L’objectif est l’inclusion, non l’intégration conditionnelle.
e) Travail et emploi (Article 27)
La Convention impose :
- l’accès à l’emploi,
- l’interdiction des discriminations,
- des aménagements raisonnables,
- des politiques actives d’emploi.
Elle reconnaît le droit au travail sur un pied d’égalité avec les autres.
f) Accès à la justice (Article 13)
Les États doivent garantir :
- l’accès aux procédures juridiques,
- des aménagements procéduraux,
- la formation des acteurs judiciaires.
Le handicap ne peut justifier une privation de capacité juridique.
Capacité juridique et prise de décision (Article 12)
L’article 12 est l’un des plus innovants et débattus.
Il affirme que les personnes en situation de handicap ont une capacité juridique sur un pied d’égalité avec les autres, y compris en matière :
- de biens,
- de contrats,
- de justice,
- de vie familiale.
Il remet en cause les régimes de substitution de décision et promeut des mécanismes de prise de décision assistée.
Ce principe remet en cause des siècles de pratiques tutélaires.
Données, statistiques et suivi (Article 31)
Les États doivent produire des données statistiques et de recherche pour :
- identifier les discriminations,
- suivre les progrès,
- guider les politiques publiques.
La production de données n’est pas un outil technique : c’est une obligation politique.
Mise en œuvre, suivi et contrôle international (Articles 33 et 34)
Chaque État partie doit :
- établir un mécanisme national de suivi,
- associer les organisations représentatives,
- faire rapport régulièrement au Comité des droits des personnes handicapées.
Le Comité examine les rapports, émet des recommandations, et formule des observations générales.
Il ne peut pas sanctionner, mais il exerce une pression normative, politique et diplomatique.
Le Protocole facultatif
Un Protocole facultatif à la Convention instaure des mécanismes de recours individuels et de procédures d’enquête en cas de violations graves et systématiques.
Il constitue un outil central d’effectivité, mais son fonctionnement détaillé peut faire l’objet d’un article à part entière.
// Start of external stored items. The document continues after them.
-- pv_equiv track=rewrite | github.com/2z3ed/Ecom-Watch-Agent-Agent | app/services/discovery.py | _domain_match
-- ===== SOURCE A (Python) =====
-- def _domain_match(domain: str, allowed_domains: list[str]) -> bool:
--     if not allowed_domains:
--         return True
--     for allowed in allowed_domains:
--         allowed = allowed.lower()
--         if domain == allowed or domain.endswith(f".{allowed}"):
--             return True
--     return False
-- ===== SOURCE B (Python) =====
-- def _domain_match(domain: str, allowed_domains: list[str]) -> bool:
--     if not allowed_domains:
--         return True
--     suffixes = {a.lower() for a in allowed_domains}
--     if domain in suffixes:
--         return True
--     for i, ch in enumerate(domain):
--         if ch == '.' and domain[i + 1:] in suffixes:
--             return True
--     return False
-- ===== Notes on version B (the rewrite author's own statement) =====
-- stated objective: alternative
-- what changed: Instead of scanning every allowed domain and testing domain.endswith('.'+allowed), B builds a set of the lowercased allowed domains once and checks the domain itself plus each of its after-a-dot suffixes for membership in that set.
import Mathlib
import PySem

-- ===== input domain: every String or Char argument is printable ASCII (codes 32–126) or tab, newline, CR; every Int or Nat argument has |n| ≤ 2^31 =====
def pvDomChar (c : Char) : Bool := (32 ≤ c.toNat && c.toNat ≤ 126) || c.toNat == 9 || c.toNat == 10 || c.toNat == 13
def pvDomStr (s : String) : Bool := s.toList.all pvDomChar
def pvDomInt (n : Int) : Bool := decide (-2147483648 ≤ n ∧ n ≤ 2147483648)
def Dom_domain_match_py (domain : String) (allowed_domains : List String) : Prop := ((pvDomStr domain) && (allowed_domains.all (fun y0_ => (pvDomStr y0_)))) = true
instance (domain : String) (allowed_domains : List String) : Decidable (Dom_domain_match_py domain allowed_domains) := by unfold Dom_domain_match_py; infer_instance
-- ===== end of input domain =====

-- B replaces A's scan of allowed domains with endswith by a one-time set of lowercased
-- allowed domains probed with the domain and each of its after-a-dot suffixes (alternative
-- decomposition, same results).

-- ===== PORT A =====
-- the for-loop with early return, one allowed domain at a time
def domainMatchLoop (d : List Char) : List String → Bool
  | [] => false
  | a :: rest =>
    let al := PySem.Chars.lower a.toList
    if d = al ∨ PySem.Chars.endswith d ('.' :: al) = true then true
    else domainMatchLoop d rest

def domain_match_py (domain : String) (allowed_domains : List String) : Bool :=
  if allowed_domains = [] then true
  else domainMatchLoop domain.toList allowed_domains

-- ===== PORT B =====
def domain_match_py_alt (domain : String) (allowed_domains : List String) : Bool :=
  if allowed_domains = [] then true
  else
    let suffixes : PySem.Set (List Char) :=
      PySem.Set.ofList (allowed_domains.map (fun a => PySem.Chars.lower a.toList))
    let d := domain.toList
    if PySem.Set.contains suffixes d then true
    else
      (PySem.List.enumerate d 0).any (fun p =>
        p.2 == '.' && PySem.Set.contains suffixes (PySem.List.slice d (some (p.1 + 1)) none))

-- ===== PRECONDITION & SPEC =====
def Spec_domain_match_py (domain : String) (allowed_domains : List String) (out : Bool) : Prop := out = domain_match_py_alt domain allowed_domains
instance (domain : String) (allowed_domains : List String) (out : Bool) : Decidable (Spec_domain_match_py domain allowed_domains out) := by unfold Spec_domain_match_py; infer_instance

-- ===== CLAIM (what is proved, stated in full; the proofs are below) =====
def Claim_equal_domain_match_py : Prop := ∀ (domain : String) (allowed_domains : List String), Dom_domain_match_py domain allowed_domains → Spec_domain_match_py domain allowed_domains (domain_match_py domain allowed_domains)

-- ===== LEMMAS AND PROOFS =====

-- A's loop is an existential over the allowed domains
lemma domainMatchLoop_eq_true_iff (d : List Char) (l : List String) :
    domainMatchLoop d l = true ↔
      ∃ a ∈ l, d = PySem.Chars.lower a.toList ∨
        PySem.Chars.endswith d ('.' :: PySem.Chars.lower a.toList) = true := by
  induction l with
  | nil => simp [domainMatchLoop]
  | cons a rest ih =>
    simp only [domainMatchLoop]
    split_ifs with h
    · simp only [true_iff]
      exact ⟨a, List.mem_cons_self .., h⟩
    · rw [ih]
      constructor
      · rintro ⟨x, hx, hh⟩; exact ⟨x, List.mem_cons_of_mem _ hx, hh⟩
      · rintro ⟨x, hx, hh⟩
        rcases List.mem_cons.mp hx with rfl | hx
        · exact absurd hh h
        · exact ⟨x, hx, hh⟩

-- membership in enumerate from 0
lemma mem_enumerate_iff {α : Type} (d : List α) (s : Int) (p : Int × α) :
    p ∈ PySem.List.enumerate d s ↔ ∃ i : Nat, ∃ h : i < d.length, p = (s + i, d[i]) := by
  induction d generalizing s with
  | nil => simp [PySem.List.enumerate_nil]
  | cons x xs ih =>
    rw [PySem.List.enumerate_cons, List.mem_cons, ih]
    constructor
    · rintro (rfl | ⟨i, h, rfl⟩)
      · exact ⟨0, by simp, by simp⟩
      · refine ⟨i + 1, by simpa using h, ?_⟩
        simp only [List.getElem_cons_succ, Prod.mk.injEq]
        exact ⟨by push_cast; ring, trivial⟩
    · rintro ⟨i, h, rfl⟩
      cases i with
      | zero => left; simp
      | succ i =>
        right
        refine ⟨i, by simpa using h, ?_⟩
        simp only [List.getElem_cons_succ, Prod.mk.injEq]
        exact ⟨by push_cast; ring, trivial⟩

-- '.'-suffix characterisation: d ends with '.'++al iff al is the tail after some dot of d
lemma dot_suffix_iff (d al : List Char) :
    PySem.Chars.endswith d ('.' :: al) = true ↔
      ∃ i : Nat, ∃ h : i < d.length, d[i] = '.' ∧ d.drop (i + 1) = al := by
  rw [PySem.Chars.endswith_iff]
  constructor
  · rintro ⟨t, rfl⟩
    refine ⟨t.length, by simp, ?_, ?_⟩
    · simp
    · simp [List.drop_append]
  · rintro ⟨i, h, hdot, hdrop⟩
    refine ⟨d.take i, ?_⟩
    have : d = d.take i ++ d[i] :: d.drop (i + 1) := by
      conv_lhs => rw [← List.take_append_drop i d]
      rw [List.drop_eq_getElem_cons h]
    rw [hdot, hdrop] at this
    exact this.symm

lemma drop_eq_slice (d : List Char) (i : Nat) :
    PySem.List.slice d (some ((i : Int) + 1)) none = d.drop (i + 1) := by
  have hc : ((i : Int) + 1) = ((i + 1 : Nat) : Int) := by push_cast; ring
  rw [hc, PySem.List.slice_from d (by positivity), Int.toNat_natCast]

-- ===== VERDICT (by name: the statement is the Claim_ definition above) =====
theorem domain_match_py_spec : Claim_equal_domain_match_py := by
  intro domain allowed _
  unfold Spec_domain_match_py domain_match_py domain_match_py_alt
  split_ifs with h
  · rfl
  · simp only [Bool.if_true_left, Bool.decide_coe]
    rw [Bool.eq_iff_iff, domainMatchLoop_eq_true_iff, Bool.or_eq_true, List.any_eq_true]
    constructor
    · rintro ⟨a, ha, hcase⟩
      rcases hcase with heq | hend
      · left
        rw [PySem.Set.contains_iff, PySem.Set.mem_ofList, heq]
        exact List.mem_map_of_mem ha
      · right
        obtain ⟨i, hi, hdot, hdrop⟩ := (dot_suffix_iff _ _).mp hend
        refine ⟨((i : Int), domain.toList[i]), ?_, ?_⟩
        · rw [mem_enumerate_iff]; exact ⟨i, hi, by simp⟩
        · simp only [Bool.and_eq_true, beq_iff_eq]
          refine ⟨hdot, ?_⟩
          rw [PySem.Set.contains_iff, PySem.Set.mem_ofList, drop_eq_slice, hdrop]
          exact List.mem_map_of_mem ha
    · rintro (hmem | ⟨p, hp, hcond⟩)
      · rw [PySem.Set.contains_iff, PySem.Set.mem_ofList] at hmem
        obtain ⟨a, ha, heq⟩ := List.mem_map.mp hmem
        exact ⟨a, ha, Or.inl heq.symm⟩
      · obtain ⟨i, hi, rfl⟩ := (mem_enumerate_iff _ _ _).mp hp
        simp only [Bool.and_eq_true, beq_iff_eq] at hcond
        obtain ⟨hdot, hmem⟩ := hcond
        rw [PySem.Set.contains_iff, PySem.Set.mem_ofList] at hmem
        simp only [zero_add] at hmem hdot
        rw [drop_eq_slice] at hmem
        obtain ⟨a, ha, heq⟩ := List.mem_map.mp hmem
        refine ⟨a, ha, Or.inr ?_⟩
        rw [heq, dot_suffix_iff]
        exact ⟨i, hi, hdot, heq ▸ rfl⟩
Ratification et portée internationale
La Convention a été ouverte à la signature le 30 mars 2007, avec 164 signataires.
Pour la France :
- Signature de la Convention : 30 mars 2007
- Signature du Protocole : 23 septembre 2008
- Entrée en vigueur : 20 mars 2010
La ratification engage juridiquement l’État à adapter son droit, ses politiques et ses institutions.
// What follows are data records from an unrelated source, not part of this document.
-- loop invariant for B's folded loop
theorem altLoop_spec (n : Nat) (mod : Option Int) :
    ∀ (t : Nat) (s : Int), s.toNat ≤ t →
    ∀ (Bl : List (List Int)) (w : Fin n → Int) (Q : Matrix (Fin n) (Fin n) Int),
      Bl.length = n → MEq mod (toMat n Bl) Q →
      altLoop Bl (listOfVec n mod w) n s mod = listOfVec n mod ((Q ^ s.toNat).mulVec w) := by
  intro t
  induction t with
  | zero =>
    intro s hs Bl w Q hBl hB
    have hsn : ¬ 0 < s := by omega
    rw [altLoop_nonpos _ _ _ _ _ hsn]
    have h0 : s.toNat = 0 := by omega
    rw [h0, pow_zero, Matrix.one_mulVec]
  | succ t ih =>
    intro s hs Bl w Q hBl hB
    by_cases hpos : 0 < s
    · rw [altLoop_pos _ _ _ _ _ hpos]
      have hdiv : PySem.Int.floordiv s 2 = s / 2 := PySem.Int.floordiv_eq_ediv_of_pos (by omega)
      have hmod : PySem.Int.mod s 2 = s % 2 := PySem.Int.mod_eq_emod_of_pos (by omega)
      have hres1 : altMatVec Bl (listOfVec n mod w) n mod = listOfVec n mod (Q.mulVec w) := by
        rw [altMatVec_eq]
        exact listOfVec_congr n mod (VEq_mulVec mod hB (toVec_listOfVec n mod w))
      by_cases hsp : 0 < PySem.Int.floordiv s 2
      · rw [if_pos hsp]
        have hsq := altMatSq_eq n mod Bl hBl
        have hlen : (altMatSq Bl mod).length = n := by
          rw [hsq]; exact length_listOfMat n mod _
        have hm : MEq mod (toMat n (altMatSq Bl mod)) (Q * Q) := by
          rw [hsq]; exact MEq_trans mod (toMat_listOfMat n mod _) (MEq_mul mod hB hB)
        have hle : (PySem.Int.floordiv s 2).toNat ≤ t := by rw [hdiv]; omega
        by_cases hbit : PySem.Int.mod s 2 = 1
        · rw [if_pos hbit, hres1]
          rw [hmod] at hbit
          rw [ih (PySem.Int.floordiv s 2) hle (altMatSq Bl mod) (Q.mulVec w) (Q * Q) hlen hm]
          congr 1
          have harith : s.toNat = 2 * (PySem.Int.floordiv s 2).toNat + 1 := by
            rw [hdiv]; omega
          have heq : (Q * Q) ^ (PySem.Int.floordiv s 2).toNat * Q = Q ^ s.toNat := by
            have hp := pow_step Q (PySem.Int.floordiv s 2).toNat 1
            rw [pow_one] at hp
            rw [hp, harith]
          rw [Matrix.mulVec_mulVec, heq]
        · rw [if_neg hbit]
          rw [hmod] at hbit
          rw [ih (PySem.Int.floordiv s 2) hle (altMatSq Bl mod) w (Q * Q) hlen hm]
          congr 2
          have harith : s.toNat = 2 * (PySem.Int.floordiv s 2).toNat := by
            rw [hdiv]; omega
          have hp := pow_step Q (PySem.Int.floordiv s 2).toNat 0
          rw [pow_zero, mul_one, Nat.add_zero] at hp
          rw [hp, harith]
      · rw [if_neg hsp]
        have hs1 : s = 1 := by rw [hdiv] at hsp; omega
        have hbit : PySem.Int.mod s 2 = 1 := by rw [hmod, hs1]; decide
        rw [if_pos hbit, hres1, altLoop_nonpos _ _ _ _ _ hsp]
        congr 1
        rw [hs1]
        rw [show ((1 : Int).toNat) = 1 from rfl, pow_one]
    · rw [altLoop_nonpos _ _ _ _ _ hpos]
      have h0 : s.toNat = 0 := by omega
      rw [h0, pow_zero, Matrix.one_mulVec]

theorem map_red_eq_listOfVec (mod : Option Int) (v : List Int) :
    v.map (pyRed mod) = listOfVec v.length mod (toVec v.length v) := by
  apply List.ext_getElem
  · simp [listOfVec]
  · intro i h1 h2
    simp only [List.length_map] at h1
    rw [List.getElem_map]
    simp only [listOfVec]
    rw [List.getElem_ofFn]
    congr 1
    rw [toVec, List.getD_eq_getElem v 0 h1]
Un instrument transformateur
La Convention a transformé la manière dont le handicap est compris et régulé, en imposant :
- l’accessibilité comme droit,
- l’inclusion comme norme,
- l’autodétermination comme principe,
- et la participation comme obligation.
Elle marque le passage d’un modèle de prise en charge à un modèle de droits, de libertés et d’égalité réelle.
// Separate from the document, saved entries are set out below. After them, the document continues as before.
-- ===== VERDICT (by name: the statement is the Claim_ definition above) =====
theorem format_notices_spec : Claim_equal_format_notices := by
  intro notices district _ _
  unfold Spec_format_notices format_notices format_notices_alt
  by_cases hemp : notices.isEmpty
  · simp only [hemp, if_true]
    congr 1
    match district with
    | none => rfl
    | some d => by_cases h : d = "" <;> simp [pvLoc, h]
  · simp only [hemp, Bool.false_eq_true, if_false]
    rw [pv_fold_eq_sections]
    congr 2
    match district with
    | none => rfl
    | some d => by_cases h : d = "" <;> simp [pvLoc, h]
La Convention relative aux droits des personnes en situation de handicap est aujourd’hui un pilier central du droit international des droits humains. Elle redéfinit le handicap comme une construction sociale, impose aux États des obligations contraignantes, consacre des droits transversaux, et vise une transformation des environnements, des politiques et des pratiques. Elle constitue un cadre global de transformation sociale, dont la portée continue de structurer les politiques publiques, les pratiques professionnelles et les normes sociétales à l’échelle mondiale.
La journée du 3 décembre constitue un rappel annule de ces engagements : elle met en lumière les avancées permises par la Convention, mais aussi les défis persistants qui freinent l’accès effectif aux droits et à l’inclusion.